Нарушая вселенское оцепенение, Выдра вдруг громко закричал на медведя на гномьем языке.
Медведь в ответ заревел, заполняя долину своим мощным рыком.
От безысходности стала орать и я, присоединяя свой голос к голосу гнома. Ни на что больше сил не было, сердце, словно каторжанская гиря, лежало где-то на земле у ступней и даже не трепыхалось.
Медведь остановился, не доходя до Выдры. Вздыбился.
В вечернем сумраке он показался мне громадным и косматым, а гном рядом с ним – таким маленьким. И кайло, которое он выдернул из-за пояса – совсем игрушечным.
Инстинктивно я закрыла лицо руками и сквозь растопыренные пальцы разглядела лишь, что бурая масса качнулась вперед, одновременно неспешно и стремительно. И я просто ощутила, как когтистая лапа дернулась, зацепила кожу на затылке гнома и одним движением содрала её с головы на лицо, оскорбительно обнажив розовую кость черепа. «Хоть бы меня сразу уложил… – металась мысль. – Не хочу, как Муха, полуживой по земле волочиться…»
Рык медведя оборвался.
– Не бойся! – тронул мой локоть Выдра.
Живой Выдра, с целым скальпом. Но я же видела! То есть не видела, конечно, не видела, просто непроизвольно представила, дорисовав в воображении движение медвежьей туши. Какое счастье, что всё не так!
Я отняла ладони от лица. Медведь шерстистой грудой лежал на земле. Гном убил его своим кайлом. Один на один.
– Швежевать надо, – объяснил он. – Пока теплый и мягкий. Помощь нужна.
Я слабо кивнула, скорее чтобы подтвердить, что слышу.
– Ножа нет, – рассуждал Выдра деловито. – Не дают, «нельжя» говорят. Боятся.
Он обошёл камень, за которым я стояла, подобрал около него несколько небольших окатышей. Сухими, точными ударами расколол один, осмотрел скол, покачал головой и выкинул половинки. Сколол кусочек второго камня. Этот ему понравился больше. Несколькими движениями гном превратил окатыш в грубое каменное рубило, с достаточно острыми гранями.
И получившимся орудием начал снимать с медведя шкуру.

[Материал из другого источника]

-- pv_equiv track=rewrite | github.com/alejandrodelcs/GuiaEjercicios | parcialguarna/ejercicio1.py | elegir_pelicula
-- ===== SOURCE A (Python) =====
-- def elegir_pelicula(actores, puntajes):
--     actores_validos =  ["Emma Stone", "Jazmin Stuart", "Leonardo Di Crapio", "Susana Gimenez"]
--     elegido = False
--     for act in actores:
--         for pts in puntajes:
--             if act in actores_validos and pts in [678910]:
--                 elegido = True
--
--     return elegido
-- ===== SOURCE B (Python) =====
-- def elegir_pelicula(actores, puntajes):
--     actores_validos = ["Emma Stone", "Jazmin Stuart", "Leonardo Di Crapio", "Susana Gimenez"]
--     return any(act in actores_validos for act in actores) and any(pts == 678910 for pts in puntajes)
-- ===== Notes on version B (the rewrite author's own statement) =====
-- stated objective: faster
-- what changed: Replaced the O(n*m) nested scan over actors x scores by two independent existence checks (any valid actor) and (any score == 678910), which are equivalent because the inner condition factors into independent parts.
import Mathlib
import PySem

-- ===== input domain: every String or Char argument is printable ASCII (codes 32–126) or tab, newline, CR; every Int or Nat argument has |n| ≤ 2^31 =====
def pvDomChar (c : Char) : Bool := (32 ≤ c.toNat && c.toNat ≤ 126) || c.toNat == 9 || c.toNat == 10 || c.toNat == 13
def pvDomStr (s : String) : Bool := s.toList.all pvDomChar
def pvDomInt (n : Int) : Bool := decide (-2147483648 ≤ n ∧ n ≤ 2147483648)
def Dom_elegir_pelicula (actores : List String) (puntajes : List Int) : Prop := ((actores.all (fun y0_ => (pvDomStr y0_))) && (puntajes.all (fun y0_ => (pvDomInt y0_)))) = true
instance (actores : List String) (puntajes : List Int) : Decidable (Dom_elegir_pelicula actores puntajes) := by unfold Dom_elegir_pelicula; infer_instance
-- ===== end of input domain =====

-- B replaces the nested O(n*m) scan by two independent O(n)+O(m) existence checks (faster; proved equal).

-- ===== PORT A =====
def pvValidos : List String := ["Emma Stone", "Jazmin Stuart", "Leonardo Di Crapio", "Susana Gimenez"]

def elegir_pelicula (actores : List String) (puntajes : List Int) : Bool :=
  actores.foldl (fun elegido act =>
    puntajes.foldl (fun elegido pts =>
      if pvValidos.contains act && [(678910 : Int)].contains pts then true else elegido)
      elegido)
    false

-- ===== PORT B =====
def elegir_pelicula_alt (actores : List String) (puntajes : List Int) : Bool :=
  (actores.any (fun act => pvValidos.contains act)) && (puntajes.any (fun pts => pts == 678910))

-- ===== PRECONDITION & SPEC =====
def Spec_elegir_pelicula (actores : List String) (puntajes : List Int) (out : Bool) : Prop := out = elegir_pelicula_alt actores puntajes
instance (actores : List String) (puntajes : List Int) (out : Bool) : Decidable (Spec_elegir_pelicula actores puntajes out) := by unfold Spec_elegir_pelicula; infer_instance

-- ===== CLAIM (what is proved, stated in full; the proofs are below) =====
def Claim_equal_elegir_pelicula : Prop := ∀ (actores : List String) (puntajes : List Int), Dom_elegir_pelicula actores puntajes → Spec_elegir_pelicula actores puntajes (elegir_pelicula actores puntajes)

-- ===== LEMMAS AND PROOFS =====

-- The inner loop ORs into the accumulator (valid act ∧ some score is 678910).
theorem inner_loop_eq (c : Bool) (l : List Int) (b : Bool) :
    l.foldl (fun elegido pts => if c && [(678910 : Int)].contains pts then true else elegido) b
      = (b || (c && l.any (fun pts => pts == 678910))) := by
  induction l generalizing b with
  | nil => simp
  | cons p t ih =>
    simp only [List.foldl, List.any_cons, ih]
    cases c <;> cases hpc : (p == (678910 : Int)) <;>
      simp <;> cases b <;> simp_all

-- The outer loop ORs in (some actor valid) ∧ (some score is 678910).
theorem outer_loop_eq (la : List String) (l : List Int) (b : Bool) :
    la.foldl (fun elegido act =>
      l.foldl (fun elegido pts =>
        if pvValidos.contains act && [(678910 : Int)].contains pts then true else elegido) elegido) b
      = (b || ((la.any (fun act => pvValidos.contains act)) && l.any (fun pts => pts == 678910))) := by
  induction la generalizing b with
  | nil => simp
  | cons a t ih =>
    simp only [List.foldl, List.any_cons]
    rw [ih, inner_loop_eq]
    cases b <;> cases pvValidos.contains a <;> cases l.any (fun pts => pts == 678910) <;> simp

-- ===== VERDICT (by name: the statement is the Claim_ definition above) =====
theorem elegir_pelicula_spec : Claim_equal_elegir_pelicula := by
  intro actores puntajes _
  unfold Spec_elegir_pelicula elegir_pelicula elegir_pelicula_alt
  rw [outer_loop_eq]
  simp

– Держи край, – попросил он меня, и я послушно тянула на себя ещё теплую кожу, которую гном отделял от тугих темно-красных мышц.

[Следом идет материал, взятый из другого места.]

-- pv_equiv track=rewrite | github.com/Ryanrenqian/AI_HW | homework1/AI_homework_1_刘仕怡_1901213132/AI_homework_1_-§--Ԩ_1901213132/ResNet18_CIFAR10/conv_visual.py | get_max_factor
-- ===== SOURCE A (Python) =====
-- import math
--
-- def get_max_factor(x):
--     factors = set()
--     for i in range(1, int(math.sqrt(x))+1):
--         if x % i == 0:
--             factors.add(int(i))
--             factors.add(int(x//i))
--     factors = sorted(factors)
--     num = len(factors)
--     if num % 2 == 0:
--         return factors[int(num/2)-1], factors[int(num/2)]
--     return factors[int(num//2)], factors[int(num//2)]
-- ===== SOURCE B (Python) =====
-- import math
--
-- def get_max_factor(x):
--     # ascending divisors of x up to sqrt(x); the largest one is the lower
--     # member of the middle complementary pair
--     half = [i for i in range(1, int(math.sqrt(x)) + 1) if x % i == 0]
--     d = half[-1]
--     return d, x // d
-- ===== Notes on version B (the rewrite author's own statement) =====
-- stated objective: simpler
-- what changed: B keeps only the ascending divisors up to sqrt(x) and returns the last one with its complement, dropping A's full divisor set, the sort and the even/odd middle-index logic.
import Mathlib
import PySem

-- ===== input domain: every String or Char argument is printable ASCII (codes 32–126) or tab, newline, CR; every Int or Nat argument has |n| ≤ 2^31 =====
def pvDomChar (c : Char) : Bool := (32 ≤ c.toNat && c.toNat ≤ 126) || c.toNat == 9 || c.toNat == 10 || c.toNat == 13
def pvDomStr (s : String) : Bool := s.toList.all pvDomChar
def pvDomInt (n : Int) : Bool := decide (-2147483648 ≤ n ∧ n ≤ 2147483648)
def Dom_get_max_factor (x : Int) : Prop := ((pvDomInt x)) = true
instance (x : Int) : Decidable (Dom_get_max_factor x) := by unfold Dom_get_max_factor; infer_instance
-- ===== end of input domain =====

-- B keeps only the ascending divisors ≤ √x and returns the last with its complement,
-- dropping A's full divisor set, the sort and the middle-index logic (simpler, same cost class).


-- ===== PORT A =====
-- int(math.sqrt(x)) ported as Nat.sqrt: exact on Dom (0 ≤ x ≤ 2^31 < 2^52, double sqrt
-- is correctly rounded there, so int(math.sqrt(x)) = isqrt(x)); Pre_ restricts to x ≥ 1.
def get_max_factor (x : Int) : Int × Int :=
  let factors : PySem.Set Int :=
    (PySem.List.pyRange 1 ((Nat.sqrt x.toNat : Int) + 1) 1).foldl
      (fun fs i =>
        if PySem.Int.mod x i == 0 then
          PySem.Set.add (PySem.Set.add fs i) (PySem.Int.floordiv x i)
        else fs)
      PySem.Set.empty
  let sortedFactors := PySem.List.sorted factors (fun y => y) false
  let num : Int := (sortedFactors.length : Int)
  if PySem.Int.mod num 2 == 0 then
    ((PySem.List.pyGet? sortedFactors (PySem.Int.floordiv num 2 - 1)).getD 0,
     (PySem.List.pyGet? sortedFactors (PySem.Int.floordiv num 2)).getD 0)
  else
    ((PySem.List.pyGet? sortedFactors (PySem.Int.floordiv num 2)).getD 0,
     (PySem.List.pyGet? sortedFactors (PySem.Int.floordiv num 2)).getD 0)

-- ===== PORT B =====
def get_max_factor_alt (x : Int) : Int × Int :=
  let half :=
    (PySem.List.pyRange 1 ((Nat.sqrt x.toNat : Int) + 1) 1).filter
      (fun i => PySem.Int.mod x i == 0)
  let d := (PySem.List.pyGet? half (-1)).getD 0
  (d, PySem.Int.floordiv x d)

-- ===== PRECONDITION & SPEC =====
-- Pre_ admits exactly the positive arguments: elsewhere A raises (ValueError from math.sqrt
-- on negatives, IndexError indexing the empty divisor list otherwise), and B raises there too.
def Pre_get_max_factor (x : Int) : Prop := 1 ≤ x
instance (x : Int) : Decidable (Pre_get_max_factor x) := by unfold Pre_get_max_factor; infer_instance
def pvWitness_get_max_factor : Int := 12

def Spec_get_max_factor (x : Int) (out : Int × Int) : Prop := out = get_max_factor_alt x
instance (x : Int) (out : Int × Int) : Decidable (Spec_get_max_factor x out) := by unfold Spec_get_max_factor; infer_instance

Постепенно мы раздели зверя до мяса.
И тут Лишай подоспел, с подкреплением. Услышал, видимо, рев медведя и наши крики, решил подождать. Убедился, что всё стихло, и ещё подождал, чтобы медведь наверняка ушёл. Только тогда пошёл выяснять, что случилось.
При виде освежёванной туши Лишай оживился.
– Сам? Ну, молодец! Крепкие вы гномы, хоть и маломерные, – бросил он небрежно и прицелился жадным глазом на шкуру.
Гном стоял над ней молча, но спокойного взгляда от надзирателя не отводил. Лишь перехватил поудобнее рубило.
Лишай словно об невидимую стену лбом треснулся. Растерялся.
Я сделал крохотный полушажок вправо, чтобы удобнее было дотянуться до выдриного кайла, если что… Лишай – не медведь, здесь страха нет. А шкурой ему владеть только через наши трупы, падальщику раскормленному.
Остальные заключённые, ничего пока не заметив, хором ахали, глядя на медведя.
Лишай мучительно соображал, серьёзно ли всё происходящее.
Вид гнома говорил, что да, всё всерьёз.
По более древним, чем тюремные, законам. Кто добыл – тот и владеет. И без боя не отдаст.
Я придвинулась ещё ближе к кайлу. Теперь точно достану. Если Выдра им медведя уложил, то и я надзирателя смогу.
– Ну, молодец! – громыхнул, наконец, разобравшийся в обстановке Лишай. – Будешь теперь в своей берлоге пятки об его шубу греть. Хитрый вы народ, гномы, ух и хитрый же!.. А ну, бабы, берите этого оглоеда, тащите к бараку. Мясо у него сейчас, весной, конечно, плохое, псиной воняет. Но если потушить подольше, да с травками, да с брусникой мочёной… Под это дело и браги выделить не жалко – такого зверя победили! Эх, Муха-покойница его бы сготовила, – пальчики оближешь!
Поднялся радостный гомон, в предвкушении браги заблестели глаза, медведя уложили на две крепких лесины и с криками понесли в барак. Лишай деятельно и шумно командовал, полностью занятый этим важным делом.
Гном аккуратно скатал сырую шкуру в удобный для переноски тючок.
Духовитая была у Лишая брага, ещё Мухой на кислом тесте поставленная, а отрыжка после нее получалась вообще вонючая.
Как начала пенистая брага после ужина отрыгиваться у принявших её смельчаков, такая атмосфера забористая в бараке создалась, что запах с ног валил не хуже тарана.
Подвыпившие женщины затянули песню, заунывную, как здешний ветер.